Insects feed on popular Oregon plants; likely arrived via infested plant material.


PHOTO COURTESY OF THE MINNESOTA DEPARTMENT OF AGRICULTURE - Japanese beetles have been wreaking havoc on plants elsewhere in the United States for decades, but a localized infestation in Cedar Mill has taken the Oregon Department of Agriculture by surprise.An eye-catching, iridescent species of insect has popped up in Cedar Mill for the first time, according to the Oregon Department of Agriculture — and it means nothing good for local gardeners, growers and farmers.

The Japanese beetle is an invasive species that has not generally spread west of the Rocky Mountains in North America, according to Clint Burfitt, who manages the insect pest prevention and management program for the Department of Agriculture. But the voracious insect was detected north of Highway 26 west of Portland this year, likely having surfaced due to soil or plant material infested with its eggs or larvae being brought to the area, Burfitt said.

“This thing is not going to naturally migrate to a place like western Oregon,” Burfitt said, adding, “It's only going to get here artificially, through the help of humans.”

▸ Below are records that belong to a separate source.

-- pv_equiv track=rewrite | github.com/mgmacleod/Modeling-Self-Reference | n-link-analysis/scripts/dash-tributary-viewer.py | _pick_directions_orthogonal
-- ===== SOURCE A (Python) =====
-- def _pick_directions_orthogonal(k: int) -> list[tuple[int, int, int]]:
--     """Up to 4 orthogonal directions in the XY plane, then repeat."""
--     base = [(1, 0, 0), (-1, 0, 0), (0, 1, 0), (0, -1, 0)]
--     if k <= 0:
--         return []
--     out: list[tuple[int, int, int]] = []
--     for i in range(k):
--         out.append(base[i % len(base)])
--     return out
-- ===== SOURCE B (Python) =====
-- def _pick_directions_orthogonal(k: int) -> list[tuple[int, int, int]]:
--     """Up to 4 orthogonal directions in the XY plane, then repeat."""
--     base = [(1, 0, 0), (-1, 0, 0), (0, 1, 0), (0, -1, 0)]
--     if k <= 0:
--         return []
--     reps = k // len(base) + 1
--     return (base * reps)[:k]
-- ===== Notes on version B (the rewrite author's own statement) =====
-- stated objective: idiomatic
-- what changed: Replaces the per-element loop with modulo indexing by bulk list replication (base * reps) truncated with a slice to length k.
import Mathlib
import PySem

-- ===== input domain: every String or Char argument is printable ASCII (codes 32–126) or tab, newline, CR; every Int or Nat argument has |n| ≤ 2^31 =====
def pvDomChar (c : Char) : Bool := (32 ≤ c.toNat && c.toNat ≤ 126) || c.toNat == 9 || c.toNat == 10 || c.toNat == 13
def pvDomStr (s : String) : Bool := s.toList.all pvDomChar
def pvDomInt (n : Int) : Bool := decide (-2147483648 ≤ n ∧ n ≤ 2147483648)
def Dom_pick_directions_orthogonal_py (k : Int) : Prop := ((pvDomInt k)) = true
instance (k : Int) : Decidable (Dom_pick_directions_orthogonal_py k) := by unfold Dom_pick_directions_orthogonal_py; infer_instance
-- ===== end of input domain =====

-- ===== PORT A =====
-- B replaces A's per-element loop (append base[i % 4] for each i in range(k)) by bulk
-- replication of the 4-element base list truncated with a slice; idiomatic, same cost.
def pvBase : List (Int × Int × Int) := [(1, 0, 0), (-1, 0, 0), (0, 1, 0), (0, -1, 0)]

def pick_directions_orthogonal_py (k : Int) : List (Int × Int × Int) :=
  if k ≤ 0 then []
  else
    -- for i in range(k): out.append(base[i % len(base)])
    -- base[i % 4]: the index 0 ≤ i % 4 < 4 is always in range, so pyGetD is exact here
    (PySem.List.pyRange 0 k 1).foldl
      (fun out i => out ++ [PySem.List.pyGetD pvBase (PySem.Int.mod i 4) (0, 0, 0)]) []

-- ===== PORT B =====
def pick_directions_orthogonal_py_alt (k : Int) : List (Int × Int × Int) :=
  if k ≤ 0 then []
  else
    -- reps = k // 4 + 1; return (base * reps)[:k]   (k > 0, so the slice [:k] is take k)
    ((List.replicate (PySem.Int.floordiv k 4 + 1).toNat pvBase).flatten).take k.toNat

-- ===== PRECONDITION & SPEC =====
def Spec_pick_directions_orthogonal_py (k : Int) (out : List (Int × Int × Int)) : Prop := out = pick_directions_orthogonal_py_alt k
instance (k : Int) (out : List (Int × Int × Int)) : Decidable (Spec_pick_directions_orthogonal_py k out) := by unfold Spec_pick_directions_orthogonal_py; infer_instance

-- ===== CLAIM (what is proved, stated in full; the proofs are below) =====
def Claim_equal_pick_directions_orthogonal_py : Prop := ∀ (k : Int), Dom_pick_directions_orthogonal_py k → Spec_pick_directions_orthogonal_py k (pick_directions_orthogonal_py k)

-- ===== LEMMAS AND PROOFS =====

-- The replicated-and-flattened base list, elementwise: entry j is base[j % 4].
lemma pv_rep (m : Nat) :
    (List.replicate m pvBase).flatten
      = (List.range (4 * m)).map (fun j => pvBase.getD (j % 4) (0, 0, 0)) := by
  induction m with
  | zero => simp
  | succ m ih =>
      have h4 : 4 * (m + 1) = 4 + 4 * m := by ring
      rw [List.replicate_succ, List.flatten_cons, ih, h4, List.range_add, List.map_append,
        List.map_map]
      congr 1
      · apply List.map_congr_left
        intro j _
        simp

theorem pick_directions_orthogonal_py_spec : Claim_equal_pick_directions_orthogonal_py := by
  intro k _
  unfold Spec_pick_directions_orthogonal_py pick_directions_orthogonal_py
    pick_directions_orthogonal_py_alt
  by_cases hk : k ≤ 0
  · simp [hk]
  · simp only [hk, if_false]
    obtain ⟨n, rfl⟩ : ∃ n : Nat, k = (n : Int) := ⟨k.toNat, by omega⟩
    rw [PySem.List.pyRange_zero_natCast, List.foldl_map,
      PySem.List.foldl_append_singleton_eq_map, List.nil_append]
    rw [pv_rep]
    have hfd : PySem.Int.floordiv (n : Int) 4 = ((n / 4 : Nat) : Int) :=
      PySem.Int.floordiv_natCast n 4
    rw [hfd]
    have ht : (((n / 4 : Nat) : Int) + 1).toNat = n / 4 + 1 := by omega
    rw [ht, ← List.map_take, List.take_range]
    have hmin : min ((n : Int).toNat) (4 * (n / 4 + 1)) = n := by omega
    rw [hmin]
    apply List.map_congr_left
    intro j _
    have hm : PySem.Int.mod ((j : Nat) : Int) 4 = ((j % 4 : Nat) : Int) :=
      PySem.Int.mod_natCast j 4
    rw [hm, PySem.List.pyGetD_natCast]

The Department of Agriculture announced that 265 Japanese beetles, a “record number,” had been found in traps in Washington County as of Aug. 29.

According to its report, “It appears the infestation has been present for at least more than a year but not detected until this summer.”

As Burfitt described it, the preferred menu of the adult Japanese beetle lines up uncannily well with many of western Oregon's most popular and iconic plantings.

“Japanese beetles like to eat a lot of the same types of plants that we love to grow,” Burfitt said. “Some of the top ones would be roses, hops, grapes. We've recently had a publication that indicated that it enjoys cannabis, also.”

The female beetles lay their eggs in turf. The larvae then surface, and once they grow into adults, they will eat leaves and fruit, Burfitt said.

“The main problems with Japanese beetle is that the adult population can become very abundant,” he said.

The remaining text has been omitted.